Hi Karen, like Amp and Corso suggest, I think minimum wage needs to vary regionally. So, the trend of higher state and local minimums is a good thing.
As an aboslute floor, we could begin by asking, “What does an average, healthy person need to provide for themselves to keep working month after month after month?” and divide that by 40 hours/week. Less than this, and people without family support, charity support or help from the government are seriously risking going into a death spiral, where they can’t provide for the basic needs (food, shelter, clothing, transit, basic healthcare, etc.) that will allow for them to continue working.
Practically, I’d guess that the floor would be about 3x the cost of renting a room (on the grounds that, traditionally, rent should be 1/3 of one’s income). I think few places in the country pass even that low bar now.
Dianne, @6:
True. However – first, there are far fewer of either needed compared to the number of clerks and stockboys that automation displaced. Second, have you tried hiring engineers lately? My company hires network engineers. People who have the capability of doing so and actually get the education needed to be an engineer are in short supply, especially if you want one that is an American citizen. We generally have requisitions open for months (even more than a year occasionally) before we can fill them, and they want and get 6 figure salaries. The people being displaced (both the current holders of those jobs and the people who would get them in the future) are not going to become engineers. The machines need far fewer mechanics as previous cash registers because they have far fewer moving parts.

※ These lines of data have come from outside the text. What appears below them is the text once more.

-- pv_equiv track=rewrite | github.com/nadav5199/practical-applications | Q4/decypher.py | find_matching_segments
-- ===== SOURCE A (Python) =====
-- def find_matching_segments(xor_data, min_length=4):
--     """Find all continuous zero-byte sequences of at least min_length."""
--     matches = []
--     current_start = None
--
--     for i, byte in enumerate(xor_data):
--         if byte == 0:
--             if current_start is None:
--                 current_start = i
--         else:
--             if current_start is not None:
--                 length = i - current_start
--                 if length >= min_length:
--                     matches.append((current_start, length))
--                 current_start = None
--
--     if current_start is not None:
--         length = len(xor_data) - current_start
--         if length >= min_length:
--             matches.append((current_start, length))
--
--     return matches
-- ===== SOURCE B (Python) =====
-- def find_matching_segments(xor_data, min_length=4):
--     """Find all continuous zero-byte sequences of at least min_length.
--
--     Boundary detection: pad with nonzero sentinels, find run starts (nonzero->zero
--     edges) and run ends (zero->nonzero edges) in two passes, then pair them up."""
--     padded = [1] + list(xor_data) + [1]
--     starts = [i for i, (prev, cur) in enumerate(zip(padded, padded[1:])) if prev != 0 and cur == 0]
--     ends = [i + 1 for i, (cur, nxt) in enumerate(zip(padded[1:], padded[2:])) if cur == 0 and nxt != 0]
--     return [(s, e - s) for s, e in zip(starts, ends) if e - s >= min_length]
-- ===== Notes on version B (the rewrite author's own statement) =====
-- stated objective: alternative
-- what changed: Replaces A's single stateful scan (current_start sentinel plus trailing flush) by boundary detection: pad with nonzero sentinels, compute run-start edges and run-end edges in two separate comprehensions over adjacent pairs, then zip starts with ends and filter by length.
import Mathlib
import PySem

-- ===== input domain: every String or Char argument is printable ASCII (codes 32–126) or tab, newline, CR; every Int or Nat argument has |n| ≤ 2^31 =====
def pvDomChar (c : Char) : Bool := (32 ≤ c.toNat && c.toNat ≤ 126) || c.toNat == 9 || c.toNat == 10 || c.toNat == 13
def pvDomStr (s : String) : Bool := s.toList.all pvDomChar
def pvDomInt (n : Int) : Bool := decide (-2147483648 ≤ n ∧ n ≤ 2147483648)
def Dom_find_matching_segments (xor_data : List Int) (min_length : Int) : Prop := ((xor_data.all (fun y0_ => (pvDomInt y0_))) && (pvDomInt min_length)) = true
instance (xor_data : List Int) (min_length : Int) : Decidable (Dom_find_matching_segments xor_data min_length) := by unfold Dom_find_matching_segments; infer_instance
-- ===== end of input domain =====

-- B replaces A's stateful scan (current_start sentinel + trailing flush) by boundary
-- detection: run-start and run-end edges found in two separate passes over adjacent
-- pairs (with nonzero sentinel padding), then zipped and filtered (alternative; same cost).

-- ===== PORT A =====
-- A's loop over enumerate(xor_data) with state (i, current_start); the post-loop flush of a
-- pending zero-run is the base case (the loop has consumed the whole list there).
def find_matching_segments_go (xs : List Int) (i : Int) (cs : Option Int) (ml : Int) :
    List (Int × Int) :=
  match xs with
  | [] =>
    -- after the loop: if current_start is not None, flush length = len(xor_data) - current_start
    match cs with
    | some s => if i - s ≥ ml then [(s, i - s)] else []
    | none => []
  | b :: rest =>
    if b = 0 then
      find_matching_segments_go rest (i + 1) (match cs with | none => some i | some s => some s) ml
    else
      match cs with
      | some s =>
        (if i - s ≥ ml then [(s, i - s)] else []) ++ find_matching_segments_go rest (i + 1) none ml
      | none => find_matching_segments_go rest (i + 1) none ml

def find_matching_segments (xor_data : List Int) (min_length : Int) : List (Int × Int) :=
  find_matching_segments_go xor_data 0 none min_length

-- ===== PORT B =====
-- B's first comprehension: enumerate(zip(padded, padded[1:])) carries the previous
-- element (initially the sentinel 1); emits i at every nonzero->zero edge.
def altStarts (prev : Int) (xs : List Int) (i : Int) : List Int :=
  match xs with
  | [] => []
  | c :: r => (if prev ≠ 0 ∧ c = 0 then [i] else []) ++ altStarts c r (i + 1)

-- B's second comprehension: pairs each element with its successor (the sentinel 1
-- after the last element); emits i+1 at every zero->nonzero edge.
def altEnds (xs : List Int) (i : Int) : List Int :=
  match xs with
  | [] => []
  | [c] => if c = 0 then [i + 1] else []
  | c :: nx :: r => (if c = 0 ∧ nx ≠ 0 then [i + 1] else []) ++ altEnds (nx :: r) (i + 1)

-- B's final comprehension over zip(starts, ends) with the length filter.
def altSelect (S E : List Int) (ml : Int) : List (Int × Int) :=
  match S, E with
  | s :: S', e :: E' => (if e - s ≥ ml then [(s, e - s)] else []) ++ altSelect S' E' ml
  | _, _ => []

def find_matching_segments_alt (xor_data : List Int) (min_length : Int) : List (Int × Int) :=
  altSelect (altStarts 1 xor_data 0) (altEnds xor_data 0) min_length

-- ===== PRECONDITION & SPEC =====
def Spec_find_matching_segments (xor_data : List Int) (min_length : Int) (out : List (Int × Int)) : Prop := out = find_matching_segments_alt xor_data min_length
instance (xor_data : List Int) (min_length : Int) (out : List (Int × Int)) : Decidable (Spec_find_matching_segments xor_data min_length out) := by unfold Spec_find_matching_segments; infer_instance

-- ===== CLAIM (what is proved, stated in full; the proofs are below) =====
def Claim_equal_find_matching_segments : Prop := ∀ (xor_data : List Int) (min_length : Int), Dom_find_matching_segments xor_data min_length → Spec_find_matching_segments xor_data min_length (find_matching_segments xor_data min_length)

-- ===== LEMMAS AND PROOFS =====

-- A's loop walks through a block of zero bytes keeping current_start = some s, advancing i.
lemma go_skip_zero (t ys : List Int) (i s ml : Int) (h : ∀ x ∈ t, x = 0) :
    find_matching_segments_go (t ++ ys) i (some s) ml =
      find_matching_segments_go ys (i + t.length) (some s) ml := by
  induction t generalizing i with
  | nil => simp
  | cons b t ih =>
    have hb : b = 0 := h b (List.mem_cons_self ..)
    simp only [List.cons_append, find_matching_segments_go, if_pos hb]
    rw [ih (i + 1) (fun x hx => h x (List.mem_cons_of_mem _ hx))]
    congr 1
    simp only [List.length_cons]
    push_cast
    ring

-- Definitional reduction lemmas for B's helpers.
lemma altSelect_cons (s e : Int) (S E : List Int) (ml : Int) :
    altSelect (s :: S) (e :: E) ml =
      (if e - s ≥ ml then [(s, e - s)] else []) ++ altSelect S E ml := rfl

lemma altSelect_nil (E : List Int) (ml : Int) : altSelect [] E ml = [] := by
  cases E <;> rfl

lemma altEnds_singleton (c j : Int) : altEnds [c] j = if c = 0 then [j + 1] else [] := rfl

lemma altEnds_cons2 (c nx : Int) (r : List Int) (j : Int) :
    altEnds (c :: nx :: r) j =
      (if c = 0 ∧ nx ≠ 0 then [j + 1] else []) ++ altEnds (nx :: r) (j + 1) := rfl

-- With prev = 0, a block of zeros contributes no starts (no nonzero->zero edge inside).
lemma starts_zeros (t d : List Int) (j : Int) (h : ∀ x ∈ t, x = 0) :
    altStarts 0 (t ++ d) j = altStarts 0 d (j + t.length) := by
  induction t generalizing j with
  | nil => simp
  | cons b t ih =>
    have hb : b = 0 := h b (List.mem_cons_self ..)
    subst hb
    simp only [List.cons_append, altStarts]
    rw [ih (j + 1) (fun x hx => h x (List.mem_cons_of_mem _ hx))]
    simp only [List.length_cons]
    norm_num
    congr 1
    ring

-- A nonempty all-zero block contributes no ends until its last zero, which is kept.
lemma ends_zeros (t d : List Int) (j : Int) (h : ∀ x ∈ t, x = 0) (hne : t ≠ []) :
    altEnds (t ++ d) j = altEnds (0 :: d) (j + t.length - 1) := by
  induction t generalizing j with
  | nil => exact absurd rfl hne
  | cons b t ih =>
    have hb : b = 0 := h b (List.mem_cons_self ..)
    subst hb
    match t with
    | [] => simp
    | y :: t' =>
      have hy : y = 0 := h y (by simp)
      subst hy
      simp only [List.cons_append, altEnds]
      norm_num
      rw [show (0:Int) :: (t' ++ d) = (0 :: t') ++ d from (List.cons_append ..).symm]
      rw [ih (j + 1) (fun x hx => h x (List.mem_cons_of_mem _ hx)) (by simp)]
      congr 1
      simp only [List.length_cons]
      push_cast
      ring

-- A nonzero byte is never a run end.
lemma ends_nonzero_step (b : Int) (rest : List Int) (j : Int) (hb : b ≠ 0) :
    altEnds (b :: rest) j = altEnds rest (j + 1) := by
  match rest with
  | [] => simp [altEnds, hb]
  | c :: r => simp [altEnds, hb]

-- Main lemma: with a nonzero previous byte, B's zipped boundary lists reproduce A's scan.
lemma select_eq_go (xs : List Int) (prev i ml : Int) (hprev : prev ≠ 0) :
    altSelect (altStarts prev xs i) (altEnds xs i) ml =
      find_matching_segments_go xs i none ml := by
  induction hn : xs.length using Nat.strong_induction_on generalizing xs prev i with
  | _ n ih
  match xs with
  | [] => simp [altStarts, altEnds, altSelect, find_matching_segments_go]
  | b :: rest =>
    have hlen : (rest.dropWhile (· = (0:Int))).length ≤ rest.length :=
      List.length_dropWhile_le _ rest
    by_cases hb : b = 0
    · subst hb
      set t := rest.takeWhile (· = (0:Int)) with ht
      set d := rest.dropWhile (· = (0:Int)) with hd
      have htz : ∀ x ∈ t, x = 0 := by
        intro y hy
        rw [ht] at hy
        exact of_decide_eq_true (List.mem_takeWhile_imp (p := fun x => decide (x = (0:Int))) hy)
      have hrest : rest = t ++ d := (List.takeWhile_append_dropWhile ..).symm
      -- starts
      have hS : altStarts prev (0 :: rest) i
          = i :: altStarts 0 d (i + 1 + t.length) := by
        simp only [altStarts]
        rw [hrest, starts_zeros _ _ _ htz]
        simp [hprev]
      -- ends
      have hE : altEnds (0 :: rest) i = altEnds (0 :: d) (i + t.length) := by
        rw [hrest]
        rw [show (0:Int) :: (t ++ d) = (0 :: t) ++ d from rfl]
        rw [ends_zeros (0 :: t) d i
          (by
            intro x hx
            rcases List.mem_cons.mp hx with h | h
            · exact h
            · exact htz _ h)
          (by simp)]
        congr 1
        simp only [List.length_cons]
        push_cast
        ring
      -- A side: walk the zero block
      have hA : find_matching_segments_go (0 :: rest) i none ml
          = find_matching_segments_go d (i + 1 + t.length) (some i) ml := by
        simp only [find_matching_segments_go]
        rw [hrest, go_skip_zero _ _ _ _ _ htz]
        simp
      rw [hS, hE, hA]
      match hdd : d with
      | [] =>
        have e1 : altEnds [(0:Int)] (i + (t.length : Int)) = [i + t.length + 1] := by
          rw [altEnds_singleton]
          norm_num
        have e2 : altStarts 0 ([] : List Int) (i + 1 + t.length) = [] := rfl
        rw [e1, e2, altSelect_cons, altSelect_nil]
        simp only [find_matching_segments_go, List.append_nil]
        split_ifs with h1 h2 <;> first | rfl | omega | (simp; omega)
      | c :: r' =>
        have hc : c ≠ 0 := by
          have := List.head?_dropWhile_not (fun x => decide (x = (0:Int))) rest
          rw [← hd] at this
          simpa using this
        have hE2 : altEnds ((0:Int) :: c :: r') (i + t.length)
            = (i + t.length + 1) :: altEnds r' (i + t.length + 2) := by
          rw [altEnds_cons2, ends_nonzero_step c r' _ hc]
          simp [hc]
          congr 1
          ring
        have hS2 : altStarts 0 (c :: r') (i + 1 + t.length)
            = altStarts c r' (i + t.length + 2) := by
          simp only [altStarts]
          simp [hc]
          congr 1
          ring
        rw [hE2, hS2]
        have hIH : altSelect (altStarts c r' (i + t.length + 2)) (altEnds r' (i + t.length + 2)) ml
            = find_matching_segments_go r' (i + t.length + 2) none ml := by
          refine ih r'.length ?_ r' c _ hc rfl
          have hle : (c :: r').length ≤ rest.length := hlen
          simp only [List.length_cons] at hle
          have hnn : (0 :: rest).length = n := hn
          simp only [List.length_cons] at hnn
          omega
        rw [altSelect_cons]
        simp only [find_matching_segments_go, if_neg hc, hIH]
        have harith : find_matching_segments_go r' (i + 1 + ↑t.length + 1) none ml
            = find_matching_segments_go r' (i + ↑t.length + 2) none ml := by
          congr 1
          ring
        rw [harith]
        congr 1
        split_ifs with h1 h2 <;> first | rfl | omega | (simp; omega)
    · -- nonzero head: no edge on either side, step one element
      have hS : altStarts prev (b :: rest) i = altStarts b rest (i + 1) := by
        simp [altStarts, hb]
      have hE := ends_nonzero_step b rest i hb
      rw [hS, hE, ih rest.length (by simp only [List.length_cons] at hn; omega) rest b (i + 1) hb rfl]
      simp [find_matching_segments_go, hb]

-- ===== VERDICT (by name: the statement is the Claim_ definition above) =====
theorem find_matching_segments_spec : Claim_equal_find_matching_segments := by
  intro xs ml _
  unfold Spec_find_matching_segments find_matching_segments find_matching_segments_alt
  exact (select_eq_go xs 1 0 ml one_ne_zero).symm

Amp @ 10: there ought to be a way to include subcontractors in that.
Amp @ 13: that was Corso.
@Karen: My suggestion would be the wage that would allow a person to live above the poverty line if they work 40 hours a week. Or maybe 30 hours. Adjust as necessary for inflation or deflation.
@Ron: I’d find the argument more compelling if there weren’t restaurant owners and similar people who hire “unskilled” labor weren’t whining about how no one wants to work any more and it’s soooo hard to find people to fill their positions.
I’m afraid I’ve never tried to hire a software engineer in my life. My nephew, who is one, was looking for a job for about 10 seconds before finding one, though, so I’ll agree that there is likely not an oversupply. But that’s an argument for better education, not de-industrializing.
Agree that things are completely off-kilter on minimum wage in the US. That shouldn’t be a surprise, since the federal minimum has not changed since 2009. I agree with everyone who said that minimum wage should be dependent on locality, but having a more reasonable federal floor is a good start. Also getting rid of tipped minimum.
The unliveable minimum wage is made worse by the horrible scheduling situation many people working minimum wage jobs find themselves in. It can be very difficult to get 40 hours a week in many “stereotypical” minimum wage jobs with large corporations because it is in the employers’ best interest to keep people part time if they can find enough workers to do so. Hours are scheduled weekly at best, and change every week, so it is really hard to have multiple minimum wage jobs to get to 40 hours. This also wreaks havoc with anyone who has dependents.
People who hire “unskilled” labor often complain about how no one wants to work anymore, but they CLEARLY mean no one is willing to tolerate the working conditions they are willing to provide. It isn’t always about wage, but that is definitely a large part of it. Other places have much more stringent minimum wage laws, and companies there manage to employ people and make money despite that.
Dianne @ 5
You aren’t quite reading that right. When the CBO (which usually generates legitimately good data) measures something like this, all the numbers are netted off.
Increasing the Minimum wage to $15 by 2028 causes, by their calculation, approximately 300,000 job losses. Those losses would only be in states that have less than a $15 minimum wage currently, and it’s unlikely that the person making a $65,000 salary gets laid off because of minimum wage increases. The likelihood is that while, net, more people get raised out of poverty than people enter poverty based on that change, the people who enter poverty would tend to have been marginalized to begin with. “More people are better off” is cold comfort to the people most hurt. It’s why I struggle… If the answer were easy, I’d agree with you.
Amp @ 7
I disagree with you, obviously. If Dianne hadn’t already linked the CBO, I would have, I think my basic premise is unassailable: You don’t increase the demand for something by increasing the price of it. The best case scenario for an increase proponent is that the job losses could be hidden and offset by job creation in a growing market.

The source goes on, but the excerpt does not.